Good point. No, I’m not familiar with occt.

I’m not doing mission critical stuff on this gaming rig, so if my RAM runs everything, but fails a test, then to me that is success ;p

If it is that important, I’d go with ECC probably anyway.

Reminds me of a mighty boosh skit – “My RAM is stable… but is it really?”

Glad to hear it! It is interesting to see all the benchmark data, thank you.

Memory tuning hasn’t been this easy or convenient on any system I’ve built since the very first one, an Abit IS7 with plain DDR. Settings either worked or didn’t, and not a ton of them to mess with :grin: So it’s really interesting to me DDR5 has been so convenient and downright easy to tune, at least with SK Hynix chips. My DDR3 Haswell rig was plagued with memory problems just trying to run stock, most of it ultimately caused by a defective memory chip that took a very long time to finally fail in a way I could reliably detect.

Anyhow, Buildzoid indicated in an older video that Gear Down Mode would hide instability, it basically allows the memory controller to clock down to a quarter frequency under certain situations. You might try some stability tests & benchmarks with GDM disabled to ensure you’re getting best performance. Beware disabling it could make your system very unstable, it did with mine until I retuned it better.

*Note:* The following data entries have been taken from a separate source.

-- pv_equiv track=rewrite | github.com/jonnymortemore/Bytes | app.py | split_dictionary
-- ===== SOURCE A (Python) =====
-- def split_dictionary(input_dict, start, end):
--     new_dict = {}
--     i = 0
--     for k, v in input_dict.items():
--         i += 1
--         if i >= start and i <= end:
--             new_dict[k] = v
--
--     return new_dict
-- ===== SOURCE B (Python) =====
-- def split_dictionary(input_dict, start, end):
--     lo = max(start - 1, 0)
--     hi = max(end, 0)
--     return dict(list(input_dict.items())[lo:hi])
-- ===== Notes on version B (the rewrite author's own statement) =====
-- stated objective: simpler
-- what changed: Replaces the counting loop with conditional insertion by a single positional slice of the items list (lo = max(start-1,0), hi = max(end,0)).
import Mathlib
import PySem

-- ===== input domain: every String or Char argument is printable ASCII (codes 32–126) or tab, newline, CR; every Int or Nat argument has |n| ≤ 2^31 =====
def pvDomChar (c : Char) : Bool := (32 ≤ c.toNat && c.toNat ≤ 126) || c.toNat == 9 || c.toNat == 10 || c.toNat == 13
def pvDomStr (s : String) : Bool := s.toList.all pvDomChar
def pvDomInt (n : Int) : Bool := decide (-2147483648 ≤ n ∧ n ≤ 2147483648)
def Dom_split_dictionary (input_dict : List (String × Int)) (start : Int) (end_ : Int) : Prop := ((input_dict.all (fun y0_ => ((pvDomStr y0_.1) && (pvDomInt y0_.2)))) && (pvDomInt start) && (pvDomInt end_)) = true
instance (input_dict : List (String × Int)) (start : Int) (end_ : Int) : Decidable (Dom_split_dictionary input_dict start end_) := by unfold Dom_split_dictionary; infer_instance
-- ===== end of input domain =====

-- B replaces A's counting loop with one positional slice of the items list (objective: simpler).


-- ===== PORT A =====
-- A: loop over the items with a 1-based counter i, keeping (k, v) when start ≤ i ≤ end.
-- (A dict has distinct keys, so 'new_dict[k] = v' appends in insertion order.)
def split_dictionary (input_dict : List (String × Int)) (start : Int) (end_ : Int) : List (String × Int) :=
  (input_dict.foldl
    (fun (st : List (String × Int) × Int) kv =>
      let i := st.2 + 1
      (if start ≤ i ∧ i ≤ end_ then st.1 ++ [kv] else st.1, i))
    ([], 0)).1

-- ===== PORT B =====
-- B: one positional slice items[max(start-1,0) : max(end,0)].
def split_dictionary_alt (input_dict : List (String × Int)) (start : Int) (end_ : Int) : List (String × Int) :=
  PySem.List.slice input_dict (some (max (start - 1) 0)) (some (max end_ 0))

-- ===== PRECONDITION & SPEC =====
def Spec_split_dictionary (input_dict : List (String × Int)) (start : Int) (end_ : Int) (out : List (String × Int)) : Prop := out = split_dictionary_alt input_dict start end_
instance (input_dict : List (String × Int)) (start : Int) (end_ : Int) (out : List (String × Int)) : Decidable (Spec_split_dictionary input_dict start end_ out) := by unfold Spec_split_dictionary; infer_instance

-- ===== CLAIM (what is proved, stated in full; the proofs are below) =====
def Claim_equal_split_dictionary : Prop := ∀ (input_dict : List (String × Int)) (start : Int) (end_ : Int), Dom_split_dictionary input_dict start end_ → Spec_split_dictionary input_dict start end_ (split_dictionary input_dict start end_)

-- ===== LEMMAS AND PROOFS =====

-- the elements A's loop keeps, starting from counter value i (no accumulator)
def pvWin (start end_ : Int) : List (String × Int) → Int → List (String × Int)
  | [], _ => []
  | kv :: t, i =>
      if start ≤ i + 1 ∧ i + 1 ≤ end_ then kv :: pvWin start end_ t (i + 1)
      else pvWin start end_ t (i + 1)

theorem pvFold_eq_win (start end_ : Int) :
    ∀ (xs : List (String × Int)) (acc : List (String × Int)) (i : Int),
      (xs.foldl
        (fun (st : List (String × Int) × Int) kv =>
          let j := st.2 + 1
          (if start ≤ j ∧ j ≤ end_ then st.1 ++ [kv] else st.1, j))
        (acc, i)).1 = acc ++ pvWin start end_ xs i := by
  intro xs
  induction xs with
  | nil => intro acc i; simp [pvWin]
  | cons kv t ih =>
      intro acc i
      simp only [List.foldl, pvWin]
      split_ifs with h
      · rw [ih]; simp
      · rw [ih]

theorem pvWin_eq_drop_take (start end_ : Int) :
    ∀ (xs : List (String × Int)) (i : Int),
      pvWin start end_ xs i =
        (xs.drop (start - 1 - i).toNat).take ((end_ - i).toNat - (start - 1 - i).toNat) := by
  intro xs
  induction xs with
  | nil => intro i; simp [pvWin]
  | cons kv t ih =>
      intro i
      simp only [pvWin]
      split_ifs with h
      · -- start ≤ i+1 ≤ end_ : keep kv
        have ha : (start - 1 - i).toNat = 0 := by omega
        have ha' : (start - 1 - (i + 1)).toNat = 0 := by omega
        have hb : (end_ - i).toNat = (end_ - (i + 1)).toNat + 1 := by omega
        rw [ih, ha, ha', hb]
        simp [List.take_succ_cons]
      · rcases not_and_or.mp h with h1 | h2
        · -- i+1 < start : skip kv, shift the drop
          have ha : (start - 1 - i).toNat = (start - 1 - (i + 1)).toNat + 1 := by omega
          have hk : (end_ - i).toNat - ((start - 1 - (i + 1)).toNat + 1)
              = (end_ - (i + 1)).toNat - (start - 1 - (i + 1)).toNat := by omega
          rw [ih, ha, hk]
          simp [List.drop_succ_cons]
        · -- end_ < i+1 : nothing more is kept, both sides empty
          have hb : (end_ - i).toNat - (start - 1 - i).toNat = 0 := by omega
          have hb' : (end_ - (i + 1)).toNat - (start - 1 - (i + 1)).toNat = 0 := by omega
          rw [ih, hb, hb']
          simp

-- ===== VERDICT (by name: the statement is the Claim_ definition above) =====
theorem split_dictionary_spec : Claim_equal_split_dictionary := by
  intro xs start end_ _
  show split_dictionary xs start end_ = split_dictionary_alt xs start end_
  unfold split_dictionary split_dictionary_alt
  rw [pvFold_eq_win, pvWin_eq_drop_take, PySem.List.slice_toNat]
  · have h1 : (max (start - 1) 0).toNat = (start - 1 - 0).toNat := by omega
    have h2 : (max end_ 0).toNat = (end_ - 0).toNat := by omega
    rw [h1, h2]
    simp
  · omega
  · omega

As per your DDR5-8000 vs DDR5-6400 question, Buildzoid covers it in another video here. He rambles, but he starts tackling your question sometime after 38 minutes in. It’s up to you (and also chip lottery) if it’s worth pursuing, he even has a newer video regarding a 9950X that couldn’t run 8000 stable.

1 Like

Maybe I am not reading the data correctly, but that seems an awful lot of work for exceptionally minimal gains over enabling EXPO and PBO and calling it a day.

1 Like

To be honest you’re quite right, it’s a lot of work with minimal gain.

But it is incredibly straightforward to do and I enjoyed messing around with it. In the times of yore I would’ve been overclocking instead but there’s really no point to that anymore. Tuning the memory primarily satisfied my need to screw around with the hardware and learn the various modern UEFI knobs and buttons. And as an added bonus it means I’m dead sure my system is rock stable.

Stability is paramount on my system, it blows my mind people just assemble desktops and never stability check anything until after the damage is done. Modern Windows may be crap, but if you’re seeing program instability or a BSoD once a month there’s fair odds of instability somewhere in the hardware.

3 Likes

This topic was automatically closed 273 days after the last reply. New replies are no longer allowed.